-- pv_equiv track=rewrite | github.com/jihghong/retools | retools.py | _count_capturing_groups
-- ===== SOURCE A (Python) =====
-- def _count_capturing_groups(pattern: str) -> int:
--     count = 0
--     i = 0
--     in_class = False
--     length = len(pattern)
--     while i < length:
--         char = pattern[i]
--         if char == "\\":
--             i += 2
--             continue
--         if char == "[":
--             in_class = True
--             i += 1
--             continue
--         if char == "]" and in_class:
--             in_class = False
--             i += 1
--             continue
--         if not in_class and char == "(":
--             if i + 1 < length and pattern[i + 1] == "?":
--                 if pattern.startswith("(?P<", i):
--                     count += 1
--             else:
--                 count += 1
--         i += 1
--     return count
-- ===== SOURCE B (Python) =====
-- def _count_capturing_groups(pattern: str) -> int:
--     # Pass 1: normalize the pattern -- each escape pair and each character
--     # class collapses to a single placeholder character, so the survivor
--     # contains no escapes and no class contents.
--     out = []
--     i = 0
--     n = len(pattern)
--     while i < n:
--         c = pattern[i]
--         if c == "\\":
--             out.append("\x00")
--             i += 2
--         elif c == "[":
--             i += 1
--             while i < n:
--                 if pattern[i] == "\\":
--                     i += 2
--                 elif pattern[i] == "]":
--                     i += 1
--                     break
--                 else:
--                     i += 1
--             out.append("\x00")
--         else:
--             out.append(c)
--             i += 1
--     s = "".join(out)
--     # Pass 2: count '(' tokens that open a capturing group.
--     count = 0
--     for j, c in enumerate(s):
--         if c == "(":
--             if j + 1 < len(s) and s[j + 1] == "?":
--                 if s.startswith("(?P<", j):
--                     count += 1
--             else:
--                 count += 1
--     return count
-- ===== Notes on version B (the rewrite author's own statement) =====
-- stated objective: alternative
-- what changed: Replaces A's single stateful index walk (an in_class flag threaded through one loop) with a two-pass strip-then-count decomposition: pass 1 collapses each escape pair and each character class to a placeholder, pass 2 counts group-opening parentheses on the normalized string.
import Mathlib
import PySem

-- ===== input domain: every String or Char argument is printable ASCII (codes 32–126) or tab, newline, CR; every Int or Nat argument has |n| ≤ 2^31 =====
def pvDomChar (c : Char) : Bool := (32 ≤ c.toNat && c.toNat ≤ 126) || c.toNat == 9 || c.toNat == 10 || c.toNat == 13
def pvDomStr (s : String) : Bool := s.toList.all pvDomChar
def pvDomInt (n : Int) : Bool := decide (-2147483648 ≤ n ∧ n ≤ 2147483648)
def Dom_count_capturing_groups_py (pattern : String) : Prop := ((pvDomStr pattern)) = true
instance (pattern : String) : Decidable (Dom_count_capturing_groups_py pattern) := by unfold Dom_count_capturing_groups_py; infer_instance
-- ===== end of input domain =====

-- ===== PORT A =====
-- B changes: two-pass strip-then-count decomposition instead of A's single stateful
-- scan with an in_class flag; same O(n) cost, proved to return the same count.
-- Literal transliteration of A's index walk: the loop reads pattern[i] and advances
-- i by 1 or 2, so it is ported as recursion on the suffix starting at i; the
-- startswith("(?P<", i) test becomes a pattern match on that suffix.
def pvLoopA : List Char → Bool → Int
  | [], _ => 0
  | c :: rest, inClass =>
    if c = '\\' then pvLoopA (rest.drop 1) inClass
    else if c = '[' then pvLoopA rest true
    else if c = ']' ∧ inClass = true then pvLoopA rest false
    else if inClass = false ∧ c = '(' then
      (match rest with
       | '?' :: 'P' :: '<' :: _ => (1 : Int)
       | '?' :: _ => 0
       | _ => 1) + pvLoopA rest inClass
    else pvLoopA rest inClass
termination_by l _ => l.length
decreasing_by all_goals simp only [List.length_drop, List.length_cons]; omega

def count_capturing_groups_py (pattern : String) : Int :=
  pvLoopA pattern.toList false

-- ===== PORT B =====
-- Source B's inner class-skipping while loop
def pvSkipClass : List Char → List Char
  | [] => []
  | c :: rest =>
    if c = '\\' then pvSkipClass (rest.drop 1)
    else if c = ']' then rest
    else pvSkipClass rest
termination_by l => l.length
decreasing_by all_goals simp only [List.length_drop, List.length_cons]; omega

-- needed by pvStrip's termination proof
theorem pvSkipClass_length_le (l : List Char) : (pvSkipClass l).length ≤ l.length := by
  fun_induction pvSkipClass l with
  | case1 => simp
  | case2 rest ih => simp only [List.length_cons, List.length_drop] at *; omega
  | case3 rest h => simp
  | case4 c rest h h2 ih => simp only [List.length_cons]; omega

-- Source B's pass 1: each escape pair and each character class becomes one placeholder
def pvStrip : List Char → List Char
  | [] => []
  | c :: rest =>
    if c = '\\' then '\x00' :: pvStrip (rest.drop 1)
    else if c = '[' then '\x00' :: pvStrip (pvSkipClass rest)
    else c :: pvStrip rest
termination_by l => l.length
decreasing_by
  · simp only [List.length_drop, List.length_cons]; omega
  · have := pvSkipClass_length_le rest; simp only [List.length_cons]; omega
  · simp only [List.length_cons]; omega

-- Source B's pass 2: count '(' tokens on the normalized string (same suffix view of
-- the enumerate/startswith loop)
def pvCountG : List Char → Int
  | [] => 0
  | c :: rest =>
    (if c = '(' then
      (match rest with
       | '?' :: 'P' :: '<' :: _ => (1 : Int)
       | '?' :: _ => 0
       | _ => 1)
     else 0) + pvCountG rest

def count_capturing_groups_py_alt (pattern : String) : Int :=
  pvCountG (pvStrip pattern.toList)

-- ===== PRECONDITION & SPEC =====
def Spec_count_capturing_groups_py (pattern : String) (out : Int) : Prop := out = count_capturing_groups_py_alt pattern
instance (pattern : String) (out : Int) : Decidable (Spec_count_capturing_groups_py pattern out) := by unfold Spec_count_capturing_groups_py; infer_instance

-- ===== CLAIM (what is proved, stated in full; the proofs are below) =====
def Claim_equal_count_capturing_groups_py : Prop := ∀ (pattern : String), Dom_count_capturing_groups_py pattern → Spec_count_capturing_groups_py pattern (count_capturing_groups_py pattern)

-- ===== LEMMAS AND PROOFS =====

-- one-step unfolding lemmas for the three recursive functions
theorem loopA_esc (rest : List Char) (b : Bool) :
    pvLoopA ('\\' :: rest) b = pvLoopA (rest.drop 1) b := by
  rw [pvLoopA.eq_def]; simp

theorem loopA_open (rest : List Char) (b : Bool) :
    pvLoopA ('[' :: rest) b = pvLoopA rest true := by
  rw [pvLoopA.eq_def]; simp

theorem loopA_close_true (rest : List Char) :
    pvLoopA (']' :: rest) true = pvLoopA rest false := by
  rw [pvLoopA.eq_def]; simp

theorem loopA_paren_false (rest : List Char) :
    pvLoopA ('(' :: rest) false
      = (match rest with
         | '?' :: 'P' :: '<' :: _ => (1 : Int)
         | '?' :: _ => 0
         | _ => 1) + pvLoopA rest false := by
  rw [pvLoopA.eq_def]; simp

theorem loopA_other_true (c : Char) (rest : List Char) (h1 : ¬c = '\\') (h2 : ¬c = '[') (h3 : ¬c = ']') :
    pvLoopA (c :: rest) true = pvLoopA rest true := by
  rw [pvLoopA.eq_def]; simp [h1, h2, h3]

theorem loopA_other_false (c : Char) (rest : List Char) (h1 : ¬c = '\\') (h2 : ¬c = '[') (h3 : ¬c = '(') :
    pvLoopA (c :: rest) false = pvLoopA rest false := by
  rw [pvLoopA.eq_def]; simp [h1, h2, h3]

theorem countG_cons_ne (c : Char) (rest : List Char) (h : ¬c = '(') :
    pvCountG (c :: rest) = pvCountG rest := by
  rw [pvCountG.eq_def]; simp [h]

theorem countG_cons_paren (rest : List Char) :
    pvCountG ('(' :: rest)
      = (match rest with
         | '?' :: 'P' :: '<' :: _ => (1 : Int)
         | '?' :: _ => 0
         | _ => 1) + pvCountG rest := by
  rw [pvCountG.eq_def]; simp

theorem strip_cons_ne (c : Char) (rest : List Char) (h1 : ¬c = '\\') (h2 : ¬c = '[') :
    pvStrip (c :: rest) = c :: pvStrip rest := by
  rw [pvStrip.eq_def]; simp [h1, h2]

-- Inside a class, A only looks for the closing ']' (skipping escape pairs):
-- that is exactly pvSkipClass.
theorem loopA_class (l : List Char) : pvLoopA l true = pvLoopA (pvSkipClass l) false := by
  fun_induction pvSkipClass l with
  | case1 => simp [pvLoopA]
  | case2 rest ih => rw [loopA_esc]; exact ih
  | case3 rest h => rw [loopA_close_true]
  | case4 c rest h h2 ih =>
    by_cases hb : c = '['
    · subst hb; rw [loopA_open]; exact ih
    · rw [loopA_other_true c rest h hb h2]; exact ih

-- The increment A computes from the raw suffix equals the one B computes from
-- the normalized suffix.
theorem inc_eq (rest : List Char) :
    (match rest with
     | '?' :: 'P' :: '<' :: _ => (1 : Int)
     | '?' :: _ => 0
     | _ => 1)
  = (match pvStrip rest with
     | '?' :: 'P' :: '<' :: _ => (1 : Int)
     | '?' :: _ => 0
     | _ => 1) := by
  match rest with
  | [] => simp [pvStrip.eq_def]
  | d :: r2 =>
    by_cases hd : d = '?'
    · subst hd
      rw [strip_cons_ne '?' r2 (by decide) (by decide)]
      match r2 with
      | [] => simp [pvStrip.eq_def]
      | e :: r3 =>
        by_cases he : e = 'P'
        · subst he
          rw [strip_cons_ne 'P' r3 (by decide) (by decide)]
          match r3 with
          | [] => simp [pvStrip.eq_def]
          | f :: r4 =>
            by_cases hf : f = '<'
            · subst hf
              rw [strip_cons_ne '<' r4 (by decide) (by decide)]
              rfl
            · by_cases hb1 : f = '\\'
              · subst hb1; rw [pvStrip.eq_def]; simp
              · by_cases hb2 : f = '['
                · subst hb2; rw [pvStrip.eq_def]; simp
                · rw [strip_cons_ne f r4 hb1 hb2]
                  simp [hf]
        · by_cases hb1 : e = '\\'
          · subst hb1; rw [pvStrip.eq_def]; simp
          · by_cases hb2 : e = '['
            · subst hb2; rw [pvStrip.eq_def]; simp
            · rw [strip_cons_ne e r3 hb1 hb2]
              simp [he]
    · by_cases hb1 : d = '\\'
      · subst hb1; rw [pvStrip.eq_def]; simp
      · by_cases hb2 : d = '['
        · subst hb2; rw [pvStrip.eq_def]; simp
        · rw [strip_cons_ne d r2 hb1 hb2]
          simp [hd]

theorem main_eq (l : List Char) : pvLoopA l false = pvCountG (pvStrip l) := by
  fun_induction pvStrip l with
  | case1 => simp [pvLoopA, pvCountG]
  | case2 rest ih =>
    rw [loopA_esc, countG_cons_ne _ _ (by decide)]
    simpa using ih
  | case3 rest h ih =>
    rw [loopA_open, loopA_class, countG_cons_ne _ _ (by decide)]
    exact ih
  | case4 c rest h h2 ih =>
    by_cases hp : c = '('
    · subst hp
      rw [loopA_paren_false, countG_cons_paren, ih, inc_eq rest]
    · rw [loopA_other_false c rest h h2 hp, countG_cons_ne c _ hp]
      exact ih

-- ===== VERDICT (by name: the statement is the Claim_ definition above) =====
theorem count_capturing_groups_py_spec : Claim_equal_count_capturing_groups_py := by
  intro pattern _
  unfold Spec_count_capturing_groups_py count_capturing_groups_py count_capturing_groups_py_alt
  exact main_eq pattern.toList
-- pv_equiv track=rewrite | github.com/msneto/crawler-to-md | crawler_to_md/export_manager.py | _strip_html_comments_from_line
-- ===== SOURCE A (Python) =====
-- def _strip_html_comments_from_line(line, in_comment):
--     processed = []
--     index = 0
--
--     while index < len(line):
--         if in_comment:
--             comment_end = line.find("-->", index)
--             if comment_end == -1:
--                 return "".join(processed), True
--             index = comment_end + 3
--             in_comment = False
--             continue
--
--         comment_start = line.find("<!--", index)
--         if comment_start == -1:
--             processed.append(line[index:])
--             break
--
--         processed.append(line[index:comment_start])
--         index = comment_start + 4
--         in_comment = True
--
--     return "".join(processed), in_comment
-- ===== SOURCE B (Python) =====
-- def _strip_html_comments_from_line(line, in_comment):
--     # Single-pass DFA over the characters, tracking how much of "<!--" (outside)
--     # or "-->" (inside) has been matched, instead of repeated str.find/slices.
--     out = []
--     k = 0  # matched prefix length of the active delimiter
--     for ch in line:
--         if in_comment:
--             if k == 0:
--                 k = 1 if ch == '-' else 0
--             elif k == 1:
--                 k = 2 if ch == '-' else 0
--             else:  # k == 2, "--" seen
--                 if ch == '>':
--                     in_comment = False
--                     k = 0
--                 elif ch == '-':
--                     k = 2
--                 else:
--                     k = 0
--         else:
--             if ch == "<!--"[k]:
--                 k += 1
--                 if k == 4:
--                     in_comment = True
--                     k = 0
--             else:
--                 out.append("<!--"[:k])
--                 if ch == '<':
--                     k = 1
--                 else:
--                     out.append(ch)
--                     k = 0
--     if not in_comment:
--         out.append("<!--"[:k])
--     return "".join(out), in_comment
-- ===== Notes on version B (the rewrite author's own statement) =====
-- stated objective: alternative
-- what changed: Replaces A's repeated str.find/slice scanning loop with a single left-to-right character automaton that tracks how much of the '<!--' or '-->' delimiter is currently matched, flushing a broken partial match literally.
import Mathlib
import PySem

-------

- Exercise aim -
When a line of the records has the word "tokens", pick it out and copy it.

- Expected output -
--     # Pass 2: count '(' tokens that open a capturing group.
-- Source B's pass 2: count '(' tokens on the normalized string (same suffix view of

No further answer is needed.